We had done an incredible job with what we had available to us over the years. I mean, we had kept this thing alive and thriving for nearly a decade! But the truth is, it was always built on a shaky foundation. It was created out of necessity, almost as an experiment. If my employees had a nickel for how many times I uttered the words “If I just had the chance to create something new, knowing what I know now.” Your first business isn’t supposed to succeed.

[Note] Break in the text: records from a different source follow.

-- pv_equiv track=rewrite | github.com/egdman/cdx | cparse.py | no_preproc
-- ===== SOURCE A (Python) =====
-- def no_preproc(tokens):
--   tokens = iter(tokens)
--
--   def preproc_state():
--     for t in tokens:
--       if t == "\n":
--         return
--       elif t == "\\":
--         for t in tokens:
--           break
--
--   for t in tokens:
--     if t == "#":
--       preproc_state()
--     else:
--       yield t
-- ===== SOURCE B (Python) =====
-- def no_preproc(tokens):
--   in_preproc = False
--   skip_next = False
--   for t in tokens:
--     if skip_next:
--       skip_next = False
--       continue
--     if in_preproc:
--       if t == "\n":
--         in_preproc = False
--       elif t == "\\":
--         skip_next = True
--     elif t == "#":
--       in_preproc = True
--     else:
--       yield t
-- ===== Notes on version B (the rewrite author's own statement) =====
-- stated objective: simpler
-- what changed: Replaced A's nested generator-helper (an inner loop that steals from a shared iterator, with a second inner loop to skip one token) by a single flat loop over the tokens maintaining two boolean flags in_preproc and skip_next.
import Mathlib
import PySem

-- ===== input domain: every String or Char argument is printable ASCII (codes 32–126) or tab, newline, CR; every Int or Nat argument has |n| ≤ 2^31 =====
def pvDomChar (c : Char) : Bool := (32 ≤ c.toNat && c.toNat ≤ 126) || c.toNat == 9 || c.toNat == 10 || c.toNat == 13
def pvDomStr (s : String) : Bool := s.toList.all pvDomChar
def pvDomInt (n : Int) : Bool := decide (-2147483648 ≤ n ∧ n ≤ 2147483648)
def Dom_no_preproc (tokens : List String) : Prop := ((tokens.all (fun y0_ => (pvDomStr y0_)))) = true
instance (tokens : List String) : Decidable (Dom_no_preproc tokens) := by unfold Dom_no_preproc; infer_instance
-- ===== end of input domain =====

-- B replaces A's nested generator-helper with one flat loop over two boolean state
-- flags (in_preproc, skip_next); objective: simpler decomposition, same cost.
-- Both are Python generators; equivalence is about the list of yielded values.

-- ===== PORT A =====
-- A's inner helper `preproc_state`: consumes tokens until '\n' (inclusive);
-- on '\\' it unconditionally consumes one extra token; returns the remaining stream.
def preprocState : List String → List String
  | [] => []
  | t :: rest =>
    if t = "\n" then rest
    else if t = "\\" then
      match rest with
      | [] => []
      | _ :: r => preprocState r
    else preprocState rest

theorem preprocState_length_le (ts : List String) : (preprocState ts).length ≤ ts.length := by
  match ts with
  | [] => simp [preprocState]
  | t :: rest =>
    rw [preprocState.eq_def]
    by_cases h1 : t = "\n"
    · simp [h1]
    · by_cases h2 : t = "\\"
      · match rest with
        | [] => simp [h2]
        | x :: r =>
          have := preprocState_length_le r
          simp [h2]
          omega
      · have := preprocState_length_le rest
        simp [h1, h2]
        omega
termination_by ts.length

def no_preproc (tokens : List String) : List String :=
  match tokens with
  | [] => []
  | t :: rest =>
    if t = "#" then no_preproc (preprocState rest)
    else t :: no_preproc rest
termination_by tokens.length
decreasing_by
  · have := preprocState_length_le rest; simp; omega
  · simp

-- ===== PORT B =====
-- B's single loop with state flags in_preproc and skip_next.
def altLoop : Bool → Bool → List String → List String
  | _, _, [] => []
  | inp, skip, t :: rest =>
    if skip then altLoop inp false rest
    else if inp then
      if t = "\n" then altLoop false false rest
      else if t = "\\" then altLoop true true rest
      else altLoop true false rest
    else if t = "#" then altLoop true false rest
    else t :: altLoop false false rest

def no_preproc_alt (tokens : List String) : List String :=
  altLoop false false tokens

-- ===== PRECONDITION & SPEC =====
def Spec_no_preproc (tokens : List String) (out : List String) : Prop := out = no_preproc_alt tokens
instance (tokens : List String) (out : List String) : Decidable (Spec_no_preproc tokens out) := by unfold Spec_no_preproc; infer_instance

-- ===== CLAIM (what is proved, stated in full; the proofs are below) =====
def Claim_equal_no_preproc : Prop := ∀ (tokens : List String), Dom_no_preproc tokens → Spec_no_preproc tokens (no_preproc tokens)

-- ===== LEMMAS AND PROOFS =====

-- invariant: B's loop in state (true,false) equals A resumed after its helper,
-- and in state (false,false) equals A itself.  Strong induction on length.
theorem altLoop_main : ∀ (n : ℕ) (ts : List String), ts.length ≤ n →
    altLoop true false ts = no_preproc (preprocState ts) ∧
    altLoop false false ts = no_preproc ts := by
  intro n
  induction n with
  | zero =>
      intro ts h
      have : ts = [] := List.length_eq_zero_iff.mp (Nat.le_zero.mp h)
      subst this
      simp [altLoop, preprocState, no_preproc]
  | succ n ih =>
      intro ts h
      match ts with
      | [] => simp [altLoop, preprocState, no_preproc]
      | t :: rest =>
        have hr : rest.length ≤ n := by simpa using Nat.lt_succ_iff.mp (by simpa using h)
        constructor
        · rw [preprocState.eq_def]
          by_cases h1 : t = "\n"
          · subst h1
            simp [altLoop, (ih rest hr).2]
          · by_cases h2 : t = "\\"
            · subst h2
              match rest with
              | [] => simp [altLoop, no_preproc]
              | x :: r =>
                have hr2 : r.length ≤ n := by simp at hr; omega
                simp [altLoop, (ih r hr2).1]
            · simp [altLoop, h1, h2, (ih rest hr).1]
        · by_cases h3 : t = "#"
          · subst h3
            simp [altLoop, no_preproc, (ih rest hr).1]
          · simp [altLoop, no_preproc, h3, (ih rest hr).2]

-- ===== VERDICT (by name: the statement is the Claim_ definition above) =====
theorem no_preproc_spec : Claim_equal_no_preproc := by
  intro tokens _
  unfold Spec_no_preproc no_preproc_alt
  exact ((altLoop_main tokens.length tokens le_rfl).2).symm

Less than one year later, after searching around the world, I found our buyer. A lovely and strong woman who really got what the brand was about, and had a team of women that I absolutely adored. I knew it was in good hands. I paid off our debts, I said my goodbyes, and I walked away.
HOW IT’S GOING:
The truth is, for a while, I really believed I’d never create another brand. I spent a year soul-searching and traveling — and then, oh yeah! That whole pandemic thing hit… what timing! I found myself saying more than once, “it really is a shame I don’t have a desire to start something new, because few people on this planet have as much knowledge and real world experience as I do.” Felt like kind of a waste, ya know?
And then something strange happened: A business idea that I had several years before selling Concrete Minerals started to pop-up. And I didn’t hate it. I actually kind of liked it. And I kind of liked working on a new business plan (totally theoretical, of course!) and workshopping new products. If I’m being totally honest, I felt pretty inspired by this idea. Until eventually I had to admit — I really wanted to create this new brand. Who would’ve guessed? insertlaughcryemoji
In fact there’s a lot of things I’d still like to create. I dream-up new business ideas in my sleep, and sometimes panic that they might not all get to see the light of day before I die. And that’s silly. But it’s just what I do. I’m an entrepreneur, and I’m incredibly durable, and I can’t wait to share with you what’s next.